- [WHAT YOU SHOULD DO]: Lines from the top of the entries down to the line with "-- B builds" must be set down exactly as they stand, with both ends retained.
[Opening RECORDS FOR THIS EXERCISE section]
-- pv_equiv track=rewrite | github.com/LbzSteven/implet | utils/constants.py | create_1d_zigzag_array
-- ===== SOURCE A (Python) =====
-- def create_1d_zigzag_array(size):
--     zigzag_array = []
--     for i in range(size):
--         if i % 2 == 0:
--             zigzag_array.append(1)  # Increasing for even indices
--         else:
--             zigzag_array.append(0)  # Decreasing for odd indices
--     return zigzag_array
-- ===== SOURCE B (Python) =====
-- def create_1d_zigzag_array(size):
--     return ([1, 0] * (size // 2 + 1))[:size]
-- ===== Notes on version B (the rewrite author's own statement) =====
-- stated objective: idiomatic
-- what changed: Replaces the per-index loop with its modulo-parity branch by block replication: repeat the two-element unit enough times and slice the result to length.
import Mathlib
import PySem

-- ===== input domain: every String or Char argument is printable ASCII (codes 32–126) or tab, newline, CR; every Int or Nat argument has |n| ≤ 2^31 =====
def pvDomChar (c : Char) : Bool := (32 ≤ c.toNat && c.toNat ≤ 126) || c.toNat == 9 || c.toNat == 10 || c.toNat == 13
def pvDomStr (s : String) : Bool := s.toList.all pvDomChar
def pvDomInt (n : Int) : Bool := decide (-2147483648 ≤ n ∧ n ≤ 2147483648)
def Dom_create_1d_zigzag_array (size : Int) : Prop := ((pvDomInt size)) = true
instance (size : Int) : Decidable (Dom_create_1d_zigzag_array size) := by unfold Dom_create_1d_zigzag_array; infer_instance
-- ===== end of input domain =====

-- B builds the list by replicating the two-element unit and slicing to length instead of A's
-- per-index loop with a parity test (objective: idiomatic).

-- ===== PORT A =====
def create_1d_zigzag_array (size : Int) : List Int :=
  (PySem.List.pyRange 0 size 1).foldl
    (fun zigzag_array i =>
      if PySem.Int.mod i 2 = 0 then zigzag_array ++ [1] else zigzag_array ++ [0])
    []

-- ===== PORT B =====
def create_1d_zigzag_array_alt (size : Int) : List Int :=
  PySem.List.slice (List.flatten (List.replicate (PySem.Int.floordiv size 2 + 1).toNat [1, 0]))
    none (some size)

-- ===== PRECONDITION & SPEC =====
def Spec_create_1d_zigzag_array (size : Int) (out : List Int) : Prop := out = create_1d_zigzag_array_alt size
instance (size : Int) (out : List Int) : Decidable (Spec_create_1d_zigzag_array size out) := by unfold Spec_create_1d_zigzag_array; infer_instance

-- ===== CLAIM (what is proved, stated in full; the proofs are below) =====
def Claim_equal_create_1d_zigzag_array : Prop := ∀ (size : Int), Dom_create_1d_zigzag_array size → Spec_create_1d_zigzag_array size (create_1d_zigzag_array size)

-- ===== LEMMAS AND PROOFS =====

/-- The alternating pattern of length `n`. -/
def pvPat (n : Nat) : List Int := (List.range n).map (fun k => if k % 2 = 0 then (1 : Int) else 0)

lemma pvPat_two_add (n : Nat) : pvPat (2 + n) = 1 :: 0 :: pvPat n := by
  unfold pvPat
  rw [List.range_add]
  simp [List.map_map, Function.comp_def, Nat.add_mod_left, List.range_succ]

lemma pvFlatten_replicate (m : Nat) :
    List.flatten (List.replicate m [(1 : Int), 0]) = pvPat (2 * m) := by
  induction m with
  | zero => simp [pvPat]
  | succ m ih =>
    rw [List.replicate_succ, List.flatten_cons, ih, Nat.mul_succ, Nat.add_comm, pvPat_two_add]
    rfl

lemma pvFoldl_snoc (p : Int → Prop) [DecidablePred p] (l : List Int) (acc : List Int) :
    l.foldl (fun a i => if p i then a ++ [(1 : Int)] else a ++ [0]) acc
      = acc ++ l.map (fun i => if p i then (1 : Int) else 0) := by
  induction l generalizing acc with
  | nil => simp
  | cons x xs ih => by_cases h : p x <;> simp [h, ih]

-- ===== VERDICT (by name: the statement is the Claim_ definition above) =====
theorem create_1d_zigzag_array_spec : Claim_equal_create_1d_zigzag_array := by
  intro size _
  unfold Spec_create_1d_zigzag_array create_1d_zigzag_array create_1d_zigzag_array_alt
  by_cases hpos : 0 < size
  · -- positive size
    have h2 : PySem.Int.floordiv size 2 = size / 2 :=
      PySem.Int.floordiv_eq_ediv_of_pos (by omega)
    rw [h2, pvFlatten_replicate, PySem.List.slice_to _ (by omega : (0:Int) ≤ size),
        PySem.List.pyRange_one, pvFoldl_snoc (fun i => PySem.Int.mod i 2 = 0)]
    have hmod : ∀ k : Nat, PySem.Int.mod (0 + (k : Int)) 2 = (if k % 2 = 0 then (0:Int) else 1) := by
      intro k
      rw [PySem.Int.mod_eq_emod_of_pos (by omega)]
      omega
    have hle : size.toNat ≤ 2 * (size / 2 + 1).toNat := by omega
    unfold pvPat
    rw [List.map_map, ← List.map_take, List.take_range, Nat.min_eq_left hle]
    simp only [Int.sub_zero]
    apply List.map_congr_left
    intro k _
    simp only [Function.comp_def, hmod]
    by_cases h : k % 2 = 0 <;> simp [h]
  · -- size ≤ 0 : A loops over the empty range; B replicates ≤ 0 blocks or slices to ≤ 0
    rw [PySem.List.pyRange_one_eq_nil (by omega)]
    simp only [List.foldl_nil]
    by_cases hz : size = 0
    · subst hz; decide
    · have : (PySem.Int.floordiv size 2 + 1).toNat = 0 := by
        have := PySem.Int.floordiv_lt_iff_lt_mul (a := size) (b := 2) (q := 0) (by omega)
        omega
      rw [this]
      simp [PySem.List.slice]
[Closing RECORDS FOR THIS EXERCISE section]
- [COMPLETED EXERCISE]:
-- pv_equiv track=rewrite | github.com/LbzSteven/implet | utils/constants.py | create_1d_zigzag_array
-- ===== SOURCE A (Python) =====
-- def create_1d_zigzag_array(size):
--     zigzag_array = []
--     for i in range(size):
--         if i % 2 == 0:
--             zigzag_array.append(1)  # Increasing for even indices
--         else:
--             zigzag_array.append(0)  # Decreasing for odd indices
--     return zigzag_array
-- ===== SOURCE B (Python) =====
-- def create_1d_zigzag_array(size):
--     return ([1, 0] * (size // 2 + 1))[:size]
-- ===== Notes on version B (the rewrite author's own statement) =====
-- stated objective: idiomatic
-- what changed: Replaces the per-index loop with its modulo-parity branch by block replication: repeat the two-element unit enough times and slice the result to length.
import Mathlib
import PySem

-- ===== input domain: every String or Char argument is printable ASCII (codes 32–126) or tab, newline, CR; every Int or Nat argument has |n| ≤ 2^31 =====
def pvDomChar (c : Char) : Bool := (32 ≤ c.toNat && c.toNat ≤ 126) || c.toNat == 9 || c.toNat == 10 || c.toNat == 13
def pvDomStr (s : String) : Bool := s.toList.all pvDomChar
def pvDomInt (n : Int) : Bool := decide (-2147483648 ≤ n ∧ n ≤ 2147483648)
def Dom_create_1d_zigzag_array (size : Int) : Prop := ((pvDomInt size)) = true
instance (size : Int) : Decidable (Dom_create_1d_zigzag_array size) := by unfold Dom_create_1d_zigzag_array; infer_instance
-- ===== end of input domain =====

-- B builds the list by replicating the two-element unit and slicing to length instead of A's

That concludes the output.